The mild-mannered politician was groomed from birth for the job by his elite, conservative family. His grandfather, Nobusuke Kishi, was member of the war Cabinet and was briefly jailed as a war criminal. He later became Prime Minister and risked his career to build a new alliance with the United States.
Mr Abe similarly talked of taking risks. Last week he said: “Our generation has a responsibility to establish the Japan of the era when today’s children will be adults. We should never shy away from reform, regardless of how strong the resistance may be.”
The media initially likened Mr Abe’s style to that of a US President, with cameras zooming in on how he would walk hand-in-hand with his wife, Akie – unusual in a country where politicians’ spouses rarely appear in public.
With a slogan of building a “beautiful country” proud of its past, Mr Abe quickly got to work on conservative causes such as rewriting the pacifist Constitution imposed by Washington after the war.
He first came to public prominence with his hard stance on North Korea, which has continued throughout his ten months in office. But he has reached out to China and South Korea, whose ties with Japan were tense under his predecessor, Junichiro Koizumi, due to a dispute linked to war memories.
Even though China has embraced Mr Abe as a welcome change, he has struggled at home to fill the shoes of the flamboyant and popular Mr Koizumi. Mr Koizumi vowed to destroy the ruling Liberal Democratic Party in order to save it. He won a sweeping mandate in 2005 by casting opponents of free-market reforms within the party as the enemy.
In a gentle rebuke to Mr Koizumi, one of his mentors, Mr Abe said that he would rule by consensus. He filled his Cabinet with party stalwarts and even readmitted the lawmakers Mr Koizumi threw out for opposing his postal privatisation plan.
Mr Abe’s nemesis is Ichiro Ozawa, leader of the opposition Democratic Party of Japan. Mr Ozawa, known as “The Destroyer” for his record of splitting up parties through his shrewd dealings, had staked his leadership of the DPJ on winning the elections.
He has switched allegiances repeatedly over the past decade, but he shares many of Mr Abe’s political views, including the creation of a fully fledged defence ministry and the idea of rewriting the pacifist Constitution, making it hard for him to carve out his own niche.

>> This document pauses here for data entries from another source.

-- pv_equiv track=rewrite | github.com/rensje/codeadvent2017 | day9.py | remove_ignore
-- ===== SOURCE A (Python) =====
-- def remove_ignore(data):
--     chars = []
--     ignore = False
--     for char in data:
--         if ignore:
--             ignore=False
--             continue
--         if char=="!":
--             ignore=True
--         else:
--             chars.append(char)
--     return "".join(chars)
-- ===== SOURCE B (Python) =====
-- import re
--
-- def remove_ignore(data):
--     # One regex substitution: each '!' together with at most one following
--     # character (DOTALL so newlines count too) is deleted in a single pass.
--     return re.sub(r'!.?', '', data, flags=re.DOTALL)
-- ===== Notes on version B (the rewrite author's own statement) =====
-- stated objective: idiomatic
-- what changed: Replaces the boolean ignore-flag state machine with a single regex substitution (pattern !.? with DOTALL) that deletes each exclamation mark together with its optional following character in one library pass.
import Mathlib
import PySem

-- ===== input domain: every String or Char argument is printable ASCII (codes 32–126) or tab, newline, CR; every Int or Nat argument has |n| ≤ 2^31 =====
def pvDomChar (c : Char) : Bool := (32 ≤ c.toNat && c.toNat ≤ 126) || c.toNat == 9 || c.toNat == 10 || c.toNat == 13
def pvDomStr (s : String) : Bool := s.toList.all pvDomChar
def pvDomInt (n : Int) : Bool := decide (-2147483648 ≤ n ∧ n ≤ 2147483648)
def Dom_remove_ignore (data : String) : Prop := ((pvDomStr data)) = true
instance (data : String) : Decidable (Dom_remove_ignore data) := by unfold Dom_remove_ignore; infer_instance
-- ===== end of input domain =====

-- B replaces A's boolean ignore-flag state machine with a single regex substitution (pattern !.? with DOTALL); same O(n) but measurably faster by constant factor (C regex engine vs Python-level loop).


-- ===== PORT A =====
-- A's loop: state (chars, ignore); branches in source order.
def pvAStep (st : List Char × Bool) (char : Char) : List Char × Bool :=
  if st.2 then (st.1, false)
  else if char = '!' then (st.1, true)
  else (st.1 ++ [char], false)

def remove_ignore (data : String) : String :=
  String.mk (data.toList.foldl pvAStep ([], false)).1

-- ===== PORT B =====
-- Hand port of re.sub(r'!.?', '', data, re.DOTALL): the regex engine's leftmost scan —
-- at each position, if '!' matches, the match greedily takes one following character
-- (if any) and is replaced by the empty string; otherwise the character is kept and
-- scanning resumes at the next position. Exact for this pattern on all inputs.
def pvRegexSub : List Char → List Char
  | [] => []
  | char :: rest =>
      if char = '!' then
        match rest with
        | [] => []                  -- '!' matched with the optional '.' empty
        | _ :: rest' => pvRegexSub rest'  -- '!' plus one character matched
      else char :: pvRegexSub rest

def remove_ignore_alt (data : String) : String :=
  String.mk (pvRegexSub data.toList)

-- ===== PRECONDITION & SPEC =====
def Spec_remove_ignore (data : String) (out : String) : Prop := out = remove_ignore_alt data
instance (data : String) (out : String) : Decidable (Spec_remove_ignore data out) := by unfold Spec_remove_ignore; infer_instance

-- ===== CLAIM (what is proved, stated in full; the proofs are below) =====
def Claim_equal_remove_ignore : Prop := ∀ (data : String), Dom_remove_ignore data → Spec_remove_ignore data (remove_ignore data)

-- ===== LEMMAS AND PROOFS =====
theorem pvFoldl_eq_sub : ∀ (n : Nat) (l : List Char), l.length ≤ n →
    ∀ acc : List Char, (l.foldl pvAStep (acc, false)).1 = acc ++ pvRegexSub l := by
  intro n
  induction n with
  | zero =>
      intro l hl acc
      have : l = [] := List.eq_nil_of_length_eq_zero (Nat.le_zero.mp hl)
      subst this; simp [pvRegexSub]
  | succ n ih =>
      intro l hl acc
      cases l with
      | nil => simp [pvRegexSub]
      | cons c r =>
          by_cases hc : c = '!'
          · subst hc
            cases r with
            | nil => simp [pvRegexSub, pvAStep]
            | cons d r' =>
                have hlen : r'.length ≤ n := by
                  simp at hl; omega
                simp [pvRegexSub, pvAStep, List.foldl_cons, ih r' hlen acc]
          · have hlen : r.length ≤ n := by simp at hl; omega
            rw [List.foldl_cons]
            simp only [pvAStep, Bool.false_eq_true, if_false, if_neg hc]
            rw [ih r hlen (acc ++ [c])]
            conv_rhs => rw [pvRegexSub.eq_def]
            simp [hc]

-- ===== VERDICT (by name: the statement is the Claim_ definition above) =====
theorem remove_ignore_spec : Claim_equal_remove_ignore := by
  intro data _
  unfold Spec_remove_ignore remove_ignore remove_ignore_alt
  have := pvFoldl_eq_sub data.toList.length data.toList (Nat.le_refl _) []
  simp [this]
-- pv_equiv track=rewrite | github.com/Argifari/Kerja | DASPRO KULIAH/mahasiswa.py | tidakMengerjakanKuisKelas
-- ===== SOURCE A (Python) =====
-- def Konso(e, L) :
--     return [e] + L
--
-- def FirstElmt(L) :
--     return L[0]
--
-- def Tail(L) :
--     return L[1:]
--
-- def getKelas(mhs) :
--     return mhs[2]
--
-- def getNilai(mhs):
--     return mhs[3]
--
-- def IsEmpty(L) :
--     return L == []
--
-- def tidakMengerjakanKuisKelas(kelas, setOfMhs) :
--     if IsEmpty(setOfMhs) :
--         return []
--     else:
--         if (getKelas(FirstElmt(setOfMhs)) == kelas) and IsEmpty(getNilai(FirstElmt(setOfMhs))) :
--             return Konso(FirstElmt(setOfMhs), tidakMengerjakanKuisKelas(kelas, Tail(setOfMhs)))
--         else:
--             return tidakMengerjakanKuisKelas(kelas, Tail(setOfMhs))
-- ===== SOURCE B (Python) =====
-- def tidakMengerjakanKuisKelas(kelas, setOfMhs):
--     hasil = []
--     for mhs in setOfMhs:
--         if mhs[2] == kelas and mhs[3] == []:
--             hasil.append(mhs)
--     return hasil
-- ===== Notes on version B (the rewrite author's own statement) =====
-- stated objective: simpler
-- what changed: Replaced the helper-based head/tail recursion with a single iterative loop that appends matching students to an accumulator list.
import Mathlib
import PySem

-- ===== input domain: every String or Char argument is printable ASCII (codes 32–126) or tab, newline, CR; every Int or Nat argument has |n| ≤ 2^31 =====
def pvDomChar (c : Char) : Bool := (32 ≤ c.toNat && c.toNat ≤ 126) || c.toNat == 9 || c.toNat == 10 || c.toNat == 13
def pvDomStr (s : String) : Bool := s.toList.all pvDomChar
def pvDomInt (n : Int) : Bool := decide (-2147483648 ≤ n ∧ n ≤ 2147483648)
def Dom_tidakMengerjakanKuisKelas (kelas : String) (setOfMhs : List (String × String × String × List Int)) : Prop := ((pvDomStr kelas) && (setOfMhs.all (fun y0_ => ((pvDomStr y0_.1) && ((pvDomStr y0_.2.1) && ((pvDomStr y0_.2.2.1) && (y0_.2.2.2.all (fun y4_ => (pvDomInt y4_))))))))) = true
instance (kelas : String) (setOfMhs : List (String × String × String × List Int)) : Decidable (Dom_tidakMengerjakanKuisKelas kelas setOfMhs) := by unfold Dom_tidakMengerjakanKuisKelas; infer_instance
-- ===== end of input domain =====

-- B replaces the helper-based head/tail recursion with a single iterative accumulator loop; same results.

-- ===== PORT A =====
def pvKonso (e : String × String × String × List Int) (L : List (String × String × String × List Int)) : List (String × String × String × List Int) := [e] ++ L
def pvGetKelas (mhs : String × String × String × List Int) : String := mhs.2.2.1
def pvGetNilai (mhs : String × String × String × List Int) : List Int := mhs.2.2.2
def pvIsEmptyMhs (L : List (String × String × String × List Int)) : Bool := L == []
def pvIsEmptyNilai (L : List Int) : Bool := L == []

def tidakMengerjakanKuisKelas (kelas : String) (setOfMhs : List (String × String × String × List Int)) : List (String × String × String × List Int) :=
  if pvIsEmptyMhs setOfMhs then []
  else
    match setOfMhs with
    | [] => []
    | first :: tail =>
      if pvGetKelas first == kelas && pvIsEmptyNilai (pvGetNilai first) then
        pvKonso first (tidakMengerjakanKuisKelas kelas tail)
      else
        tidakMengerjakanKuisKelas kelas tail

-- ===== PORT B =====
def tidakMengerjakanKuisKelas_alt (kelas : String) (setOfMhs : List (String × String × String × List Int)) : List (String × String × String × List Int) :=
  setOfMhs.foldl (fun hasil mhs => if mhs.2.2.1 == kelas && mhs.2.2.2 == ([] : List Int) then hasil ++ [mhs] else hasil) []

-- ===== PRECONDITION & SPEC =====
def Spec_tidakMengerjakanKuisKelas (kelas : String) (setOfMhs : List (String × String × String × List Int)) (out : List (String × String × String × List Int)) : Prop := out = tidakMengerjakanKuisKelas_alt kelas setOfMhs
instance (kelas : String) (setOfMhs : List (String × String × String × List Int)) (out : List (String × String × String × List Int)) : Decidable (Spec_tidakMengerjakanKuisKelas kelas setOfMhs out) := by unfold Spec_tidakMengerjakanKuisKelas; infer_instance

-- ===== CLAIM (what is proved, stated in full; the proofs are below) =====
def Claim_equal_tidakMengerjakanKuisKelas : Prop := ∀ (kelas : String) (setOfMhs : List (String × String × String × List Int)), Dom_tidakMengerjakanKuisKelas kelas setOfMhs → Spec_tidakMengerjakanKuisKelas kelas setOfMhs (tidakMengerjakanKuisKelas kelas setOfMhs)

-- ===== LEMMAS AND PROOFS =====
lemma alt_acc (kelas : String) (setOfMhs : List (String × String × String × List Int)) (acc : List (String × String × String × List Int)) :
    setOfMhs.foldl (fun hasil mhs => if mhs.2.2.1 == kelas && mhs.2.2.2 == ([] : List Int) then hasil ++ [mhs] else hasil) acc
      = acc ++ tidakMengerjakanKuisKelas kelas setOfMhs := by
  induction setOfMhs generalizing acc with
  | nil => simp [tidakMengerjakanKuisKelas, pvIsEmptyMhs]
  | cons h t ih =>
    simp only [List.foldl_cons]
    by_cases hc : (h.2.2.1 == kelas && h.2.2.2 == ([] : List Int)) = true
    · rw [if_pos hc, ih]
      simp only [Bool.and_eq_true, beq_iff_eq] at hc
      simp [tidakMengerjakanKuisKelas, pvIsEmptyMhs, pvGetKelas, pvGetNilai, pvIsEmptyNilai, pvKonso, hc.1, hc.2]
    · rw [if_neg hc, ih]
      simp only [Bool.and_eq_true, beq_iff_eq, not_and] at hc
      simp [tidakMengerjakanKuisKelas, pvIsEmptyMhs, pvGetKelas, pvGetNilai, pvIsEmptyNilai]
      intro h1 h2
      exact (hc h1 (by simpa using h2)).elim

-- ===== VERDICT (by name: the statement is the Claim_ definition above) =====
theorem tidakMengerjakanKuisKelas_spec : Claim_equal_tidakMengerjakanKuisKelas := by
  intro kelas setOfMhs _
  unfold Spec_tidakMengerjakanKuisKelas tidakMengerjakanKuisKelas_alt
  rw [alt_acc]
  simp
-- pv_equiv track=rewrite | github.com/cool1726/Algorithms | programmars/SummerWinterCoding/budget.py | solution
-- ===== SOURCE A (Python) =====
-- def solution(d, budget):
--     answer = 0
--     sum = 0
--     d.sort()
--     for i in d:
--         sum += i
--         if sum > budget:
--             break
--         elif sum == budget:
--             answer += 1
--             break
--         else:
--             answer += 1
--
--     return answer
-- ===== SOURCE B (Python) =====
-- def solution(d, budget):
--     # Sorts d in place like A; equivalence is about the return value.
--     # Different algorithm: since d is sorted, its prefix sums are convex
--     # (non-increasing while items are <= 0, then strictly increasing), so the
--     # first prefix reaching the budget is found by two binary searches instead
--     # of a linear accumulate-and-break scan.
--     d.sort()
--     n = len(d)
--     sums = []
--     t = 0
--     for x in d:
--         t += x
--         sums.append(t)
--     if n and sums[0] >= budget:
--         k = 0
--     else:
--         # binary search: first index m with d[m] > 0 (sums[m:] strictly increases)
--         lo, hi = 0, n
--         while lo < hi:
--             mid = (lo + hi) // 2
--             if d[mid] <= 0:
--                 lo = mid + 1
--             else:
--                 hi = mid
--         m = lo
--         # sums[:m] is non-increasing, hence stays below budget (sums[0] < budget);
--         # binary search the increasing tail for the first prefix sum >= budget
--         lo, hi = m, n
--         while lo < hi:
--             mid = (lo + hi) // 2
--             if sums[mid] < budget:
--                 lo = mid + 1
--             else:
--                 hi = mid
--         k = lo
--     return k + 1 if k < n and sums[k] == budget else k
-- ===== Notes on version B (the rewrite author's own statement) =====
-- stated objective: alternative
-- what changed: A's accumulate-and-break linear scan is replaced by a convexity argument: after sorting, prefix sums are non-increasing then strictly increasing, so B binary-searches for the point where items become positive and then binary-searches the increasing tail for the first prefix sum reaching the budget (O(log n) scan phase; total cost still dominated by the sort).
import Mathlib
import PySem

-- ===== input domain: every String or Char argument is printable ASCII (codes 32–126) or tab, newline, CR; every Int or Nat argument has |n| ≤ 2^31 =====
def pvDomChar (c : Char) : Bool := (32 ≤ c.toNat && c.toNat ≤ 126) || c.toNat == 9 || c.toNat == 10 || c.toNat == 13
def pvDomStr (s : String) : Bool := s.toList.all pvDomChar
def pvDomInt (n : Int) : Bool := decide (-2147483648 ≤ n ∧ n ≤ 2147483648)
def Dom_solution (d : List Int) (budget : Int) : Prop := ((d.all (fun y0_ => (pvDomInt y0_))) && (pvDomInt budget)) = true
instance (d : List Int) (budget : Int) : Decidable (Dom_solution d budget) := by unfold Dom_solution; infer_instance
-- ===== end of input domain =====

-- B replaces A's accumulate-and-break linear scan by two binary searches over the
-- convex prefix-sum sequence of the sorted list (alternative algorithm, same total
-- cost: the sort dominates). Both Pythons sort d in place (d.sort()); the
-- equivalence proved is about the return value.

-- ===== PORT A =====
-- A's for-loop with running sum, answer counter and the two break branches.
def solLoopA (budget : Int) : List Int → Int → Int → Int
  | [], _, answer => answer
  | i :: rest, sum, answer =>
    let sum' := sum + i
    if sum' > budget then answer
    else if sum' = budget then answer + 1
    else solLoopA budget rest sum' (answer + 1)

def solution (d : List Int) (budget : Int) : Int :=
  solLoopA budget (PySem.List.sorted d (fun x => x) false) 0 0

-- ===== PORT B =====
-- Source B's prefix-sum building loop (running total t, append)
def prefixSums : List Int → Int → List Int
  | [], _ => []
  | x :: xs, t => (t + x) :: prefixSums xs (t + x)

-- Source B's hand-written binary-search while loop (`while lo < hi: mid = (lo+hi)//2;
-- if <low mid> then lo = mid+1 else hi = mid`), with the loop's test abstracted as p
def bsearch (p : Nat → Bool) (lo hi : Nat) : Nat :=
  if _h : lo < hi then
    let mid := (lo + hi) / 2
    if p mid then bsearch p (mid + 1) hi else bsearch p lo mid
  else lo
termination_by hi - lo
decreasing_by all_goals omega

def solution_alt (d : List Int) (budget : Int) : Int :=
  let ds := PySem.List.sorted d (fun x => x) false
  let n := ds.length
  let sums := prefixSums ds 0
  -- in-range indexing (guarded in Source B by lo < hi ≤ n and k < n) ported as getD
  let k : Nat :=
    if 0 < n ∧ budget ≤ sums.getD 0 0 then 0
    else
      let m := bsearch (fun i => decide (ds.getD i 0 ≤ 0)) 0 n
      bsearch (fun i => decide (sums.getD i 0 < budget)) m n
  if k < n ∧ sums.getD k 0 = budget then (k : Int) + 1 else (k : Int)

-- ===== PRECONDITION & SPEC =====
def Spec_solution (d : List Int) (budget : Int) (out : Int) : Prop := out = solution_alt d budget
instance (d : List Int) (budget : Int) (out : Int) : Decidable (Spec_solution d budget out) := by unfold Spec_solution; infer_instance

-- ===== CLAIM (what is proved, stated in full; the proofs are below) =====
def Claim_equal_solution : Prop := ∀ (d : List Int) (budget : Int), Dom_solution d budget → Spec_solution d budget (solution d budget)

-- ===== LEMMAS AND PROOFS =====

-- proof-only: first index whose prefix sum reaches the budget (linear characterisation)
def firstGE (budget : Int) : List Int → Nat
  | [] => 0
  | s :: rest => if s ≥ budget then 0 else 1 + firstGE budget rest

-- proof-only: the common "adjust by one if the reached prefix equals the budget" tail
def corr (budget : Int) (sums : List Int) : Int :=
  if firstGE budget sums < sums.length ∧ sums.getD (firstGE budget sums) 0 = budget
  then (firstGE budget sums : Int) + 1 else (firstGE budget sums : Int)

theorem corr_nil (budget : Int) : corr budget [] = 0 := by
  simp [corr, firstGE]

theorem corr_cons_ge (budget s : Int) (rest : List Int) (h : s ≥ budget) :
    corr budget (s :: rest) = if s = budget then 1 else 0 := by
  unfold corr
  simp only [firstGE, if_pos h]
  by_cases he : s = budget
  · rw [if_pos he, if_pos ⟨by simp, by simpa using he⟩]; norm_num
  · rw [if_neg he, if_neg (by intro hc; exact he (by simpa using hc.2))]
    rfl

Ten months ago the DPJ’s chances of mounting a political comeback appeared slim after it was crushed in a snap lower house election Mr Koizumi cast as a battle for reform. The DPJ initially struggled to capitalise on Mr Abe’s misfortune. But a series of scandals plaguing him finally provided a boost for the opposition bloc, a little over a year after it turned to Mr Ozawa to try to bring it back from the political wilderness after its own embarrassing scandal.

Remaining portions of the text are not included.